Collected data entries
━━━━━━━━━━
theorem splitOn_go_eq (fuel : Nat) (l cur : List Char) (acc : List (List Char))
    (h : l.length ≤ fuel) :
    PySem.Chars.splitOn.go ['_'] fuel l cur acc = acc.reverse ++ pvConsH cur.reverse (pysplit l) := by
  induction fuel generalizing l cur acc with
  | zero =>
    have : l = [] := by cases l <;> simp_all
    subst this
    simp [PySem.Chars.splitOn.go, pysplit, pvConsH]
  | succ fuel ih =>
    cases l with
    | nil => simp [PySem.Chars.splitOn.go, pysplit, pvConsH]
    | cons c rest =>
      by_cases hc : c = '_'
      · subst hc
        have hpre : List.isPrefixOf ['_'] ('_' :: rest) = true := by
          simp [List.isPrefixOf]
        rw [PySem.Chars.splitOn.go]
        simp only [hpre, if_true, List.length_cons, List.length_nil, Nat.zero_add,
          List.drop_succ_cons, List.drop_zero]
        rw [ih rest [] (cur.reverse :: acc) (by simpa using Nat.le_of_succ_le_succ h)]
        obtain ⟨p, ps, hps⟩ := pysplit_shape rest
        simp [pysplit, hps, pvConsH]
      · have hpre : List.isPrefixOf ['_'] (c :: rest) = false := by
          simp [List.isPrefixOf]
          intro h'; exact hc h'.symm
        rw [PySem.Chars.splitOn.go]
        simp only [hpre, Bool.false_eq_true, if_false]
        rw [ih rest (c :: cur) acc (by simpa using Nat.le_of_succ_le_succ h)]
        simp [pysplit, hc, pvConsH_consH]

theorem splitOn_eq (l : List Char) : PySem.Chars.splitOn l ['_'] = pysplit l := by
  rw [PySem.Chars.splitOn, splitOn_go_eq (l.length + 1) l [] [] (by omega)]
  simp [pvConsH_nil_of_ne _ (pysplit_ne_nil l)]

theorem intercalate_cons2 (x y : List Char) (ys : List (List Char)) :
    List.intercalate ['_'] (x :: y :: ys) = x ++ '_' :: List.intercalate ['_'] (y :: ys) := by
  simp [List.intercalate, List.intersperse]

theorem intercalate_cons_ne (x : List Char) (ps : List (List Char)) (h : ps ≠ []) :
    List.intercalate ['_'] (x :: ps) = x ++ '_' :: List.intercalate ['_'] ps := by
  cases ps with
  | nil => exact absurd rfl h
  | cons q qs => exact intercalate_cons2 x q qs

theorem intercalate_pysplit (l : List Char) : List.intercalate ['_'] (pysplit l) = l := by
  induction l with
  | nil => simp [pysplit, List.intercalate]
  | cons c rest ih =>
    obtain ⟨p, ps, hps⟩ := pysplit_shape rest
    by_cases hc : c = '_'
    · subst hc
      simp only [pysplit, if_true]
      rw [hps] at ih ⊢
      rw [intercalate_cons2, ih]
      simp
    · simp only [pysplit, hc, if_false]
      rw [hps] at ih ⊢
      cases ps with
      | nil => simp_all [pvConsH, List.intercalate]
      | cons q qs =>
        simp only [pvConsH]
        rw [intercalate_cons2] at ih ⊢
        simp [← ih]

theorem pysplit_append (a b : List Char) :
    pysplit (a ++ '_' :: b) = pysplit a ++ pysplit b := by
  induction a with
  | nil => simp [pysplit]
  | cons c a ih =>
    by_cases hc : c = '_'
    · subst hc; simp [pysplit, ih]
    · simp only [List.cons_append, pysplit, hc, if_false, ih]
      obtain ⟨p, ps, hps⟩ := pysplit_shape a
      rw [hps]
      simp [pvConsH]

theorem upperChar_underscore : PySem.Chars.upperChar '_' = '_' := by decide

theorem upperChar_eq_underscore {c : Char} (h : PySem.Chars.upperChar c = '_') : c = '_' := by
  by_cases hl : PySem.Chars.islower c = true
  · exfalso
    have hb : 97 ≤ c.toNat ∧ c.toNat ≤ 122 := by
      simp only [PySem.Chars.islower, Bool.and_eq_true, decide_eq_true_eq] at hl
      exact ⟨hl.1, hl.2⟩
    rw [PySem.Chars.upperChar, if_pos hl] at h
    have h95 : (Char.ofNat (c.toNat - 32)).toNat = 95 := by rw [h]; rfl
    rw [Char.toNat_ofNat, if_pos (Or.inl (by omega))] at h95
    omega
  · rwa [PySem.Chars.upperChar, if_neg hl] at h

theorem ne_underscore_of_upper {c d : Char} (h : PySem.Chars.upperChar c = d) (hd : d ≠ '_') :
    c ≠ '_' := by
  intro hc; subst hc
  rw [upperChar_underscore] at h
  exact hd h.symm

-- decomposition of l around the FIRST separator when the split has more than one piece
theorem split_decomp (l : List Char) (h : 1 < (pysplit l).length) :
    l = (pysplit l).headD [] ++ '_' :: List.intercalate ['_'] (pysplit l).tail := by
  obtain ⟨p, ps, hps⟩ := pysplit_shape l
  cases ps with
  | nil => rw [hps] at h; simp at h
  | cons q qs =>
    conv_lhs => rw [← intercalate_pysplit l]
    rw [hps, intercalate_cons2]
    simp

theorem intercalate_append_singleton (ps : List (List Char)) (x : List Char) (h : ps ≠ []) :
    List.intercalate ['_'] (ps ++ [x]) = List.intercalate ['_'] ps ++ '_' :: x := by
  induction ps with
  | nil => exact absurd rfl h
  | cons p ps ih =>
    cases ps with
    | nil => simp [List.intercalate]
    | cons q qs =>
      rw [List.cons_append, intercalate_cons_ne p _ (by simp), ih (by simp),
        intercalate_cons_ne p _ (by simp)]
      simp

-- decomposition of l around the LAST separator when the split has more than one piece
theorem suf_decomp (l : List Char) (h : 1 < (pysplit l).length) :
    l = List.intercalate ['_'] (pysplit l).dropLast ++ '_' :: (pysplit l).getLastD [] := by
  obtain ⟨p, ps, hps⟩ := pysplit_shape l
  cases ps with
  | nil => rw [hps] at h; simp at h
  | cons q qs =>
    obtain ⟨init, x, hix, hine⟩ : ∃ init x, p :: q :: qs = init ++ [x] ∧ init ≠ [] := by
      refine ⟨(p :: q :: qs).dropLast, (p :: q :: qs).getLast (by simp), ?_, by simp⟩
      exact (List.dropLast_concat_getLast (by simp)).symm
    conv_lhs => rw [← intercalate_pysplit l]
    rw [hps, hix, intercalate_append_singleton _ _ hine]
    simp

theorem pysplit_pair (d e : Char) (hd : d ≠ '_') (he : e ≠ '_') :
    pysplit [d, e] = [[d, e]] := by
  simp [pysplit, hd, he, pvConsH]

theorem upper_headD_len (l : List Char) (y1 y2 : Char)
    (h : PySem.Chars.upper ((pysplit l).headD []) = [y1, y2]) :
    ((pysplit l).headD []).length = 2 := by
  have := congrArg List.length h
  simpa [PySem.Chars.upper] using this

-- the prefix test of A matches the head test of B (per tag [y1, y2])
theorem pref_iff (l : List Char) (y1 y2 : Char) (h1 : y1 ≠ '_') (h2 : y2 ≠ '_') :
    ([y1, y2, '_'] <+: PySem.Chars.upper l) ↔
      (1 < (pysplit l).length ∧ PySem.Chars.upper ((pysplit l).headD []) = [y1, y2]) := by
  constructor
  · rintro ⟨t, ht⟩
    have ht' : List.map PySem.Chars.upperChar l = y1 :: y2 :: '_' :: t := by
      simpa [PySem.Chars.upper] using ht.symm
    rw [List.map_eq_cons_iff] at ht'
    obtain ⟨c1, l1, rfl, e1, ht'⟩ := ht'
    rw [List.map_eq_cons_iff] at ht'
    obtain ⟨c2, l2, rfl, e2, ht'⟩ := ht'
    rw [List.map_eq_cons_iff] at ht'
    obtain ⟨c3, rest, rfl, e3, -⟩ := ht'
    have hc3 : c3 = '_' := upperChar_eq_underscore e3
    have hc1 : c1 ≠ '_' := ne_underscore_of_upper e1 h1
    have hc2 : c2 ≠ '_' := ne_underscore_of_upper e2 h2
    subst hc3
    obtain ⟨p, ps, hps⟩ := pysplit_shape rest
    have hsp : pysplit (c1 :: c2 :: '_' :: rest) = (c1 :: c2 :: []) :: pysplit rest := by
      simp only [pysplit, hc1, hc2, if_false, if_true]
      rw [hps]
      simp [pvConsH]
    rw [hsp]
    refine ⟨by rw [hps]; simp, ?_⟩
    simp [PySem.Chars.upper, e1, e2]
  · rintro ⟨hlen, hhead⟩
    have hd := split_decomp l hlen
    refine ⟨List.map PySem.Chars.upperChar (List.intercalate ['_'] (pysplit l).tail), ?_⟩
    have hlen2 := upper_headD_len l y1 y2 hhead
    conv_rhs => rw [hd]
    match h : (pysplit l).headD [], hlen2 with
    | [c1, c2], _ =>
      rw [h] at hhead
      simp only [PySem.Chars.upper, List.map_cons, List.map_nil, List.cons.injEq, and_true] at hhead
      obtain ⟨e1, e2⟩ := hhead
      subst e1; subst e2
      simp [PySem.Chars.upper, upperChar_underscore]

theorem upper_getLastD_len (l : List Char) (y1 y2 : Char)
    (h : PySem.Chars.upper ((pysplit l).getLastD []) = [y1, y2]) :
    ((pysplit l).getLastD []).length = 2 := by
  have := congrArg List.length h
  simpa [PySem.Chars.upper] using this

-- the suffix test of A matches the last-part test of B (per tag [y1, y2])
theorem suf_iff (l : List Char) (y1 y2 : Char) (h1 : y1 ≠ '_') (h2 : y2 ≠ '_') :
    (['_', y1, y2] <:+ PySem.Chars.upper l) ↔
      (1 < (pysplit l).length ∧ PySem.Chars.upper ((pysplit l).getLastD []) = [y1, y2]) := by
  constructor
  · rintro ⟨t, ht⟩
    have ht' : List.map PySem.Chars.upperChar l = t ++ ['_', y1, y2] := by
      simpa [PySem.Chars.upper] using ht.symm
    rw [List.map_eq_append_iff] at ht'
    obtain ⟨l1, l2, rfl, -, ht2⟩ := ht'
    rw [List.map_eq_cons_iff] at ht2
    obtain ⟨c3, l2, rfl, e3, ht2⟩ := ht2
    rw [List.map_eq_cons_iff] at ht2
    obtain ⟨d, l2, rfl, ed, ht2⟩ := ht2
    rw [List.map_eq_cons_iff] at ht2
    obtain ⟨e, l2, rfl, ee, ht2⟩ := ht2
    have hl2 : l2 = [] := by simpa using ht2
    subst hl2
    have hc3 : c3 = '_' := upperChar_eq_underscore e3
    have hd : d ≠ '_' := ne_underscore_of_upper ed h1
    have he : e ≠ '_' := ne_underscore_of_upper ee h2
    subst hc3
    have hsp : pysplit (l1 ++ '_' :: [d, e]) = pysplit l1 ++ [[d, e]] := by
      rw [pysplit_append, pysplit_pair d e hd he]
    rw [hsp]
    obtain ⟨p, ps, hps⟩ := pysplit_shape l1
    constructor
    · rw [hps]; simp
    · simp [PySem.Chars.upper, ed, ee]
  · rintro ⟨hlen, hlast⟩
    have hd := suf_decomp l hlen
    refine ⟨List.map PySem.Chars.upperChar (List.intercalate ['_'] (pysplit l).dropLast), ?_⟩
    have hlen2 := upper_getLastD_len l y1 y2 hlast
    conv_rhs => rw [hd]
    match h : (pysplit l).getLastD [], hlen2 with
    | [c1, c2], _ =>
      rw [h] at hlast
      simp only [PySem.Chars.upper, List.map_cons, List.map_nil, List.cons.injEq, and_true] at hlast
      obtain ⟨e1, e2⟩ := hlast
      subst e1; subst e2
      simp [PySem.Chars.upper, upperChar_underscore]

-- A's prefix-branch subject  f[3:]  equals B's joined parts[1:]
theorem pref_subj (l : List Char) (hlen : 1 < (pysplit l).length)
    (hlen2 : ((pysplit l).headD []).length = 2) :
    PySem.List.slice l (some 3) none = List.intercalate ['_'] (pysplit l).tail := by
  have hd := split_decomp l hlen
  have : PySem.List.slice l (some 3) none = l.drop 3 := by
    rw [PySem.List.slice_from _ (by norm_num)]
    rfl
  rw [this]
  conv_lhs => rw [hd]
  have hsplit : (pysplit l).headD [] ++ '_' :: List.intercalate ['_'] (pysplit l).tail
      = ((pysplit l).headD [] ++ ['_']) ++ List.intercalate ['_'] (pysplit l).tail := by simp
  rw [hsplit, List.drop_left' (by rw [List.length_append, hlen2]; rfl)]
━━━━━━━━━━
◆ TASK REQUIREMENTS ◆
From the entries above, give again exactly the lines running from the line with "(h : PySem.Chars.upper ((pysplit l).getLastD" to the line with "theorem suf_iff (l"; include both of those lines.

◆ SOLUTION ◆
    (h : PySem.Chars.upper ((pysplit l).getLastD []) = [y1, y2]) :
    ((pysplit l).getLastD []).length = 2 := by
  have := congrArg List.length h
  simpa [PySem.Chars.upper] using this

-- the suffix test of A matches the last-part test of B (per tag [y1, y2])
theorem suf_iff (l : List Char) (y1 y2 : Char) (h1 : y1 ≠ '_') (h2 : y2 ≠ '_') :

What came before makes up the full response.